国家自然科学基金(62272103, 62272102, 61872090)
高精度联邦学习模型的训练需要消耗大量的用户本地资源, 参与训练的用户能够通过私自出售联合训练的模型获得非法收益. 为实现联邦学习模型的产权保护, 利用深度学习后门技术不影响主任务精度而仅对少量触发集样本造成误分类的特征, 构建一种基于模型后门的联邦学习水印(federated learning watermark based on backdoor, FLWB)方案, 能够允许各参与训练的用户在其本地模型中分别嵌入私有水印, 再通过云端的模型聚合操作将私有后门水印映射到全局模型作为联邦学习的全局水印. 之后提出分步训练方法增强各私有后门水印在全局模型的表达效果, 使得FLWB方案能够在不影响全局模型精度的前提下容纳各参与用户的私有水印. 理论分析证明了FLWB方案的安全性, 实验验证分步训练方法能够让全局模型在仅造成1%主任务精度损失的情况下有效容纳参与训练用户的私有水印. 最后, 采用模型压缩攻击和模型微调攻击对FLWB方案进行攻击测试, 其结果表明FLWB方案在模型压缩到30%时仍能保留80%以上的水印, 在4种不同的微调攻击下能保留90%以上的水印, 具有很好的鲁棒性.
The training of high-precision federated learning models consumes a large number of users’ local resources. The users who participate in the training can gain illegal profits by selling the jointly trained model without others’ permission. In order to protect the property rights of federated learning models, this study proposes a federated learning watermark based on backdoor (FLWB) by using the feature that deep learning backdoor technology maintains the accuracy of main tasks and only causes misclassification in a small number of trigger set samples. FLWB allows users who participate in the training to embed their own private watermarks in the local model and then map the private backdoor watermarks to the global model through the model aggregation in the cloud as the global watermark for federated learning. Then a stepwise training method is designed to enhance the expression effect of private backdoor watermarks in the global model so that FLWB can accommodate the private watermarks of the users without affecting the accuracy of the global model.
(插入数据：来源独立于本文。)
-- pv_equiv track=rewrite | github.com/AsherZLong/PuzzleSolver | SudokuSolve.py | Box_maker
-- ===== SOURCE A (Python) =====
-- def Box_maker(x):
--     grid_size= len(x)
--     size_box = int(grid_size**0.5)
--     boxes = []
--     for box_i in range(0, size_box):
--         for box_j in range(0, size_box):
--             box = []
--             for i in range(0, size_box):
--                 for j in range(0, size_box):
--                     box.append(x[size_box*box_i + i][size_box*box_j + j]) # Covers every cell in the array and appends it to the current box which then is appended to the bigger array, boxes
--             boxes.append(box)
--     return boxes
-- ===== SOURCE B (Python) =====
-- def Box_maker(x):
--     grid_size = len(x)
--     size_box = int(grid_size ** 0.5)
--     n = size_box * size_box
--     boxes = [[] for _ in range(n)]
--     for r in range(n):
--         row = x[r]
--         for c in range(n):
--             boxes[(r // size_box) * size_box + (c // size_box)].append(row[c])
--     return boxes
-- ===== Notes on version B (the rewrite author's own statement) =====
-- stated objective: alternative
-- what changed: Replaces the four nested box-gathering loops with a pre-allocated indexed list of empty boxes filled by a single flat row-major scatter pass computing each cell's box index (r//sb)*sb + c//sb.
import Mathlib
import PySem

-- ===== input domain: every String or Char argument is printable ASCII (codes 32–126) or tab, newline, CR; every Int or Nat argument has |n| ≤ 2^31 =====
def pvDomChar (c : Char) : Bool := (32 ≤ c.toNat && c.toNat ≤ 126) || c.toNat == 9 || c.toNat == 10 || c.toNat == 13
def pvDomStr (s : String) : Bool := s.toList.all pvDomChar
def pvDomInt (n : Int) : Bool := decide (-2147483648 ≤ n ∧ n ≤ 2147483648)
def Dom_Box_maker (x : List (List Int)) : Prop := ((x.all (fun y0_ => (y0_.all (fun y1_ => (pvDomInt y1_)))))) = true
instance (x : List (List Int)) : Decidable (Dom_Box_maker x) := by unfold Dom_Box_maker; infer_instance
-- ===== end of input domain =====

-- B replaces A's four nested box-gathering loops by a pre-allocated indexed list of boxes
-- filled in one flat row-major scatter pass (box index (r//sb)*sb + c//sb); same cost, different structure.


-- kernel-reducible floor square root (= Nat.sqrt = Python int(n**0.5) on these lengths):
-- the number of k ≤ n with k*k ≤ n, minus one
def pvIsqrt (n : Nat) : Nat := ((List.range (n + 1)).filter (fun k => decide (k * k ≤ n))).length - 1

-- ===== PORT A =====
-- int(grid_size**0.5) is pvIsqrt of the list length (exact for the lengths a list can have here);
-- x[...] is PySem.List.pyGetD, total stand-in for Python indexing, exact under Pre_ (indices are ≥ 0).
def Box_maker (x : List (List Int)) : List (List Int) :=
  let size_box : Int := ((pvIsqrt x.length : Nat) : Int)
  (PySem.List.pyRange 0 size_box 1).foldl (fun boxes box_i =>
    (PySem.List.pyRange 0 size_box 1).foldl (fun boxes box_j =>
      let box := (PySem.List.pyRange 0 size_box 1).foldl (fun box i =>
        (PySem.List.pyRange 0 size_box 1).foldl (fun box j =>
          box ++ [PySem.List.pyGetD (PySem.List.pyGetD x (size_box * box_i + i) []) (size_box * box_j + j) 0]) box) []
      boxes ++ [box]) boxes) []

-- ===== PORT B =====
-- literal port of Source B: boxes = [[] for _ in range(n)], then one row-major pass appending each
-- cell to boxes[(r//sb)*sb + c//sb]; the index is ≥ 0 whenever the loops run, so .toNat is exact.
def Box_maker_alt (x : List (List Int)) : List (List Int) :=
  let size_box : Int := ((pvIsqrt x.length : Nat) : Int)
  let n : Int := size_box * size_box
  let boxes0 : List (List Int) := (PySem.List.pyRange 0 n 1).map (fun _ => [])
  (PySem.List.pyRange 0 n 1).foldl (fun boxes r =>
    let row := PySem.List.pyGetD x r []
    (PySem.List.pyRange 0 n 1).foldl (fun boxes c =>
      boxes.modify ((PySem.Int.floordiv r size_box * size_box + PySem.Int.floordiv c size_box).toNat)
        (fun box => box ++ [PySem.List.pyGetD row c 0])) boxes) boxes0

-- ===== PRECONDITION & SPEC =====
-- Pre_ excludes exactly the inputs where Python A raises IndexError: a row among the first
-- size_box² rows shorter than size_box² columns (B raises there too).
def Pre_Box_maker (x : List (List Int)) : Prop :=
  ∀ row ∈ x.take (pvIsqrt x.length * pvIsqrt x.length),
    pvIsqrt x.length * pvIsqrt x.length ≤ row.length
instance (x : List (List Int)) : Decidable (Pre_Box_maker x) := by unfold Pre_Box_maker; infer_instance
def pvWitness_Box_maker : List (List Int) :=
  [[1, 2, 3, 4], [5, 6, 7, 8], [9, 1, 2, 3], [4, 5, 6, 7]]

def Spec_Box_maker (x : List (List Int)) (out : List (List Int)) : Prop := out = Box_maker_alt x
instance (x : List (List Int)) (out : List (List Int)) : Decidable (Spec_Box_maker x out) := by unfold Spec_Box_maker; infer_instance

-- ===== CLAIM (what is proved, stated in full; the proofs are below) =====
def Claim_equal_Box_maker : Prop := ∀ (x : List (List Int)), Dom_Box_maker x → Pre_Box_maker x → Spec_Box_maker x (Box_maker x)

-- ===== LEMMAS AND PROOFS =====

-- the totalized cell access both ports use, in Nat form
def pvG (x : List (List Int)) (r c : Nat) : Int := (x.getD r []).getD c 0

-- the box with coordinates (bi, bj), cells in row-major order
def pvBox (x : List (List Int)) (bi bj : Nat) : List Int :=
  let s := pvIsqrt x.length
  (List.range s).flatMap (fun i => (List.range s).map (fun j => pvG x (s * bi + i) (s * bj + j)))

lemma A_natform (x : List (List Int)) :
    Box_maker x =
      (List.range (pvIsqrt x.length)).flatMap (fun bi =>
        (List.range (pvIsqrt x.length)).map (fun bj => pvBox x bi bj)) := by
  unfold Box_maker
  simp only [PySem.List.pyRange_zero_nat, List.foldl_map, ← Nat.cast_mul, ← Nat.cast_add,
    PySem.List.pyGetD_natCast, PySem.List.foldl_append_singleton_eq_map,
    PySem.List.foldl_append_eq_flatMap, List.nil_append, pvBox, pvG]

lemma B_natform (x : List (List Int)) :
    Box_maker_alt x =
      (List.range (pvIsqrt x.length * pvIsqrt x.length)).foldl (fun boxes r =>
        (List.range (pvIsqrt x.length * pvIsqrt x.length)).foldl (fun boxes c =>
          boxes.modify (r / pvIsqrt x.length * pvIsqrt x.length + c / pvIsqrt x.length)
            (fun box => box ++ [pvG x r c])) boxes)
        ((List.range (pvIsqrt x.length * pvIsqrt x.length)).map (fun _ => [])) := by
  unfold Box_maker_alt
  simp only [← Nat.cast_mul, PySem.List.pyRange_zero_nat, List.foldl_map, List.map_map,
    PySem.Int.floordiv_natCast, ← Nat.cast_add, Int.toNat_natCast,
    PySem.List.pyGetD_natCast, Function.comp_def, pvG]

lemma scatter_length {β γ : Type} (l : List β) (idx : β → Nat) (v : β → γ) (bx : List (List γ)) :
    (l.foldl (fun bx y => bx.modify (idx y) (fun t => t ++ [v y])) bx).length = bx.length := by
  induction l generalizing bx with
  | nil => rfl
  | cons y t ih => simpa [List.length_modify] using ih (bx.modify (idx y) (fun t => t ++ [v y]))

lemma scatter_getD {β γ : Type} (l : List β) (idx : β → Nat) (v : β → γ) (bx : List (List γ))
    (b : Nat) (hb : b < bx.length) :
    (l.foldl (fun bx y => bx.modify (idx y) (fun t => t ++ [v y])) bx).getD b []
      = bx.getD b [] ++ (l.filter (fun y => decide (idx y = b))).map v := by
  induction l generalizing bx with
  | nil => simp
  | cons y t ih =>
    rw [List.foldl_cons, ih _ (by simpa [List.length_modify] using hb)]
    have hb' : b < (bx.modify (idx y) (fun t => t ++ [v y])).length := by
      simpa [List.length_modify] using hb
    rw [List.getD_eq_getElem _ _ hb', List.getElem_modify, List.getD_eq_getElem _ _ hb]
    by_cases h : idx y = b <;> simp [h]

lemma rows_length (g : Nat → Nat → Int) (idx : Nat → Nat → Nat) (rs cs : List Nat)
    (bx : List (List Int)) :
    (rs.foldl (fun bx r => cs.foldl (fun bx c => bx.modify (idx r c) (fun t => t ++ [g r c])) bx) bx).length
      = bx.length := by
  induction rs generalizing bx with
  | nil => rfl
  | cons r t ih =>
    rw [List.foldl_cons, ih]
    exact scatter_length cs (idx r) (g r) bx

lemma rows_getD (g : Nat → Nat → Int) (idx : Nat → Nat → Nat) (rs cs : List Nat)
    (bx : List (List Int)) (b : Nat) (hb : b < bx.length) :
    (rs.foldl (fun bx r => cs.foldl (fun bx c => bx.modify (idx r c) (fun t => t ++ [g r c])) bx) bx).getD b []
      = bx.getD b [] ++ rs.flatMap (fun r => (cs.filter (fun c => decide (idx r c = b))).map (g r)) := by
  induction rs generalizing bx with
  | nil => simp
  | cons r t ih =>
    rw [List.foldl_cons, ih _ (by rw [scatter_length]; exact hb),
        scatter_getD cs (idx r) (g r) bx b hb]
    simp




lemma range_mul_chunk (s k : Nat) :
    List.range (s * k) = (List.range k).flatMap (fun q => (List.range s).map (fun r => s * q + r)) := by
  induction k with
  | zero => simp
  | succ k ih =>
    rw [Nat.mul_succ, List.range_add, List.range_succ, List.flatMap_append, ← ih]
    simp

lemma flatMap_ite_eq {α : Type} (m bi : Nat) (H : Nat → List α) (h : bi < m) :
    (List.range m).flatMap (fun q => if q = bi then H q else []) = H bi := by
  induction m with
  | zero => omega
  | succ m ih =>
    rw [List.range_succ, List.flatMap_append]
    by_cases hbi : bi = m
    · subst hbi
      have h0 : (List.range bi).flatMap (fun q => if q = bi then H q else []) = [] := by
        rw [List.flatMap_eq_nil_iff]
        intro q hq
        have : q < bi := List.mem_range.mp hq
        simp [Nat.ne_of_lt this]
      simp [h0]
    · have : bi < m := by omega
      rw [ih this]
      simp [Ne.symm hbi]

lemma box_index_eq (s bi' q b : Nat) (hq : q < s) :
    (bi' * s + q = b) ↔ (bi' = b / s ∧ q = b % s) := by
  constructor
  · rintro rfl
    have hs : 0 < s := by omega
    rw [Nat.mul_comm bi' s, Nat.mul_add_div hs, Nat.mul_add_mod, Nat.div_eq_of_lt hq,
      Nat.mod_eq_of_lt hq]
    simp
  · rintro ⟨rfl, rfl⟩
    rw [Nat.mul_comm]
    exact Nat.div_add_mod b s

lemma cols_filter (s b : Nat) (hs : 0 < s) (bi' : Nat) :
    (List.range (s * s)).filter (fun c => decide (bi' * s + c / s = b))
      = (List.range s).flatMap (fun q =>
          if bi' * s + q = b then (List.range s).map (fun j => s * q + j) else []) := by
  rw [range_mul_chunk s s, List.filter_flatMap]
  apply List.flatMap_congr
  intro q hq
  rw [List.filter_map]
  rw [List.filter_congr (q := fun _ => decide (bi' * s + q = b))
    (by intro j hj
        have hj' : j < s := List.mem_range.mp hj
        simp [Function.comp, Nat.mul_add_div hs, Nat.div_eq_of_lt hj'])]
  by_cases hcond : bi' * s + q = b <;> simp [hcond]

lemma E_eval (s b : Nat) (g : Nat → Nat → Int) (hb : b < s * s) :
    (List.range (s * s)).flatMap (fun r =>
        ((List.range (s * s)).filter (fun c => decide (r / s * s + c / s = b))).map (g r))
      = (List.range s).flatMap (fun i =>
          (List.range s).map (fun j => g (s * (b / s) + i) (s * (b % s) + j))) := by
  have hs : 0 < s := by
    rcases Nat.eq_zero_or_pos s with rfl | h
    · simp at hb
    · exact h
  have hbi : b / s < s := (Nat.div_lt_iff_lt_mul hs).mpr hb
  have hbj : b % s < s := Nat.mod_lt _ hs
  simp only [cols_filter s b hs]
  rw [range_mul_chunk s s]
  simp only [List.flatMap_assoc, List.flatMap_map]
  have key : ∀ bi', bi' < s →
      (List.range s).flatMap (fun i =>
        List.map (g (s * bi' + i))
          (List.flatMap (fun q =>
              if (s * bi' + i) / s * s + q = b then List.map (fun j => s * q + j) (List.range s) else [])
            (List.range s)))
      = if bi' = b / s then
          (List.range s).flatMap (fun i =>
            List.map (fun j => g (s * (b / s) + i) (s * (b % s) + j)) (List.range s))
        else [] := by
    intro bi' hbi'
    by_cases hcase : bi' = b / s
    · rw [if_pos hcase]
      apply List.flatMap_congr
      intro i hi
      have hi' : i < s := List.mem_range.mp hi
      have hdiv : (s * bi' + i) / s = bi' := by
        rw [Nat.mul_add_div hs]; simp [Nat.div_eq_of_lt hi']
      rw [List.flatMap_congr (g := fun q => if q = b % s then List.map (fun j => s * q + j) (List.range s) else [])
        (by intro q hq
            have hq' : q < s := List.mem_range.mp hq
            rw [hdiv, hcase]
            simp [box_index_eq s (b / s) q b hq'])]
      rw [flatMap_ite_eq s (b % s) _ hbj, List.map_map]
      simp [Function.comp, hcase]
    · rw [if_neg hcase]
      rw [List.flatMap_eq_nil_iff]
      intro i hi
      have hi' : i < s := List.mem_range.mp hi
      have hdiv : (s * bi' + i) / s = bi' := by
        rw [Nat.mul_add_div hs]; simp [Nat.div_eq_of_lt hi']
      simp only [List.map_eq_nil_iff, List.flatMap_eq_nil_iff]
      intro q hq
      have hq' : q < s := List.mem_range.mp hq
      rw [hdiv]
      simp only [box_index_eq s bi' q b hq']
      simp [hcase]
  rw [← flatMap_ite_eq s (b / s) (fun _ =>
      (List.range s).flatMap (fun i =>
        List.map (fun j => g (s * (b / s) + i) (s * (b % s) + j)) (List.range s))) hbi]
  exact List.flatMap_congr (fun bi' h => key bi' (List.mem_range.mp h))

lemma B_getD (x : List (List Int)) (b : Nat) (hb : b < pvIsqrt x.length * pvIsqrt x.length) :
    (Box_maker_alt x).getD b [] = pvBox x (b / pvIsqrt x.length) (b % pvIsqrt x.length) := by
  rw [B_natform, rows_getD _ _ _ _ _ b (by simpa using hb)]
  have h0 : ((List.range (pvIsqrt x.length * pvIsqrt x.length)).map
      (fun _ => ([] : List Int))).getD b [] = [] := by
    rcases Nat.lt_or_ge b (pvIsqrt x.length * pvIsqrt x.length) with h | h
    · rw [List.getD_eq_getElem _ _ (by simpa using h), List.getElem_map]
    · rw [List.getD_eq_getElem?_getD, List.getElem?_eq_none (by simpa using h)]
      rfl
  rw [h0, List.nil_append, E_eval _ _ _ hb]
  simp [pvBox]

lemma B_length (x : List (List Int)) :
    (Box_maker_alt x).length = pvIsqrt x.length * pvIsqrt x.length := by
  rw [B_natform, rows_length]
  simp

lemma A_mapform (x : List (List Int)) :
    Box_maker x = (List.range (pvIsqrt x.length * pvIsqrt x.length)).map
      (fun b => pvBox x (b / pvIsqrt x.length) (b % pvIsqrt x.length)) := by
  rw [A_natform]
  conv_rhs => rw [range_mul_chunk (pvIsqrt x.length) (pvIsqrt x.length)]
  simp only [List.map_flatMap, List.map_map]
  apply List.flatMap_congr
  intro q hq
  apply List.map_congr_left
  intro r hr
  have hr' : r < pvIsqrt x.length := List.mem_range.mp hr
  have hs : 0 < pvIsqrt x.length := by omega
  have h1 : (pvIsqrt x.length * q + r) / pvIsqrt x.length = q := by
    rw [Nat.mul_add_div hs]; simp [Nat.div_eq_of_lt hr']
  have h2 : (pvIsqrt x.length * q + r) % pvIsqrt x.length = r := by
    rw [Nat.mul_add_mod]; exact Nat.mod_eq_of_lt hr'
  simp [h1, h2]

-- ===== VERDICT (by name: the statement is the Claim_ definition above) =====
theorem Box_maker_spec : Claim_equal_Box_maker := by
  intro x _ _
  unfold Spec_Box_maker
  rw [A_mapform]
  apply List.ext_getElem
  · rw [B_length]; simp
  · intro b h1 h2
    have hb : b < pvIsqrt x.length * pvIsqrt x.length := by
      rw [B_length] at h2; exact h2
    rw [List.getElem_map, List.getElem_range, ← List.getD_eq_getElem _ [] h2, B_getD x b hb]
Theoretical analysis proves the security of FLWB, and experiments verify that the global model can effectively accommodate the private watermarks of the users who participate in the training by only causing an accuracy loss of 1% of the main tasks through the stepwise training method. Finally, FLWB is tested by model compression and fine-tuning attacks. The results show that more than 80% of the watermarks can be retained when the model is compressed to 30% by FLWB, and more than 90% of the watermarks can be retained under four different fine-tuning attacks, which indicates the excellent robustness of FLWB.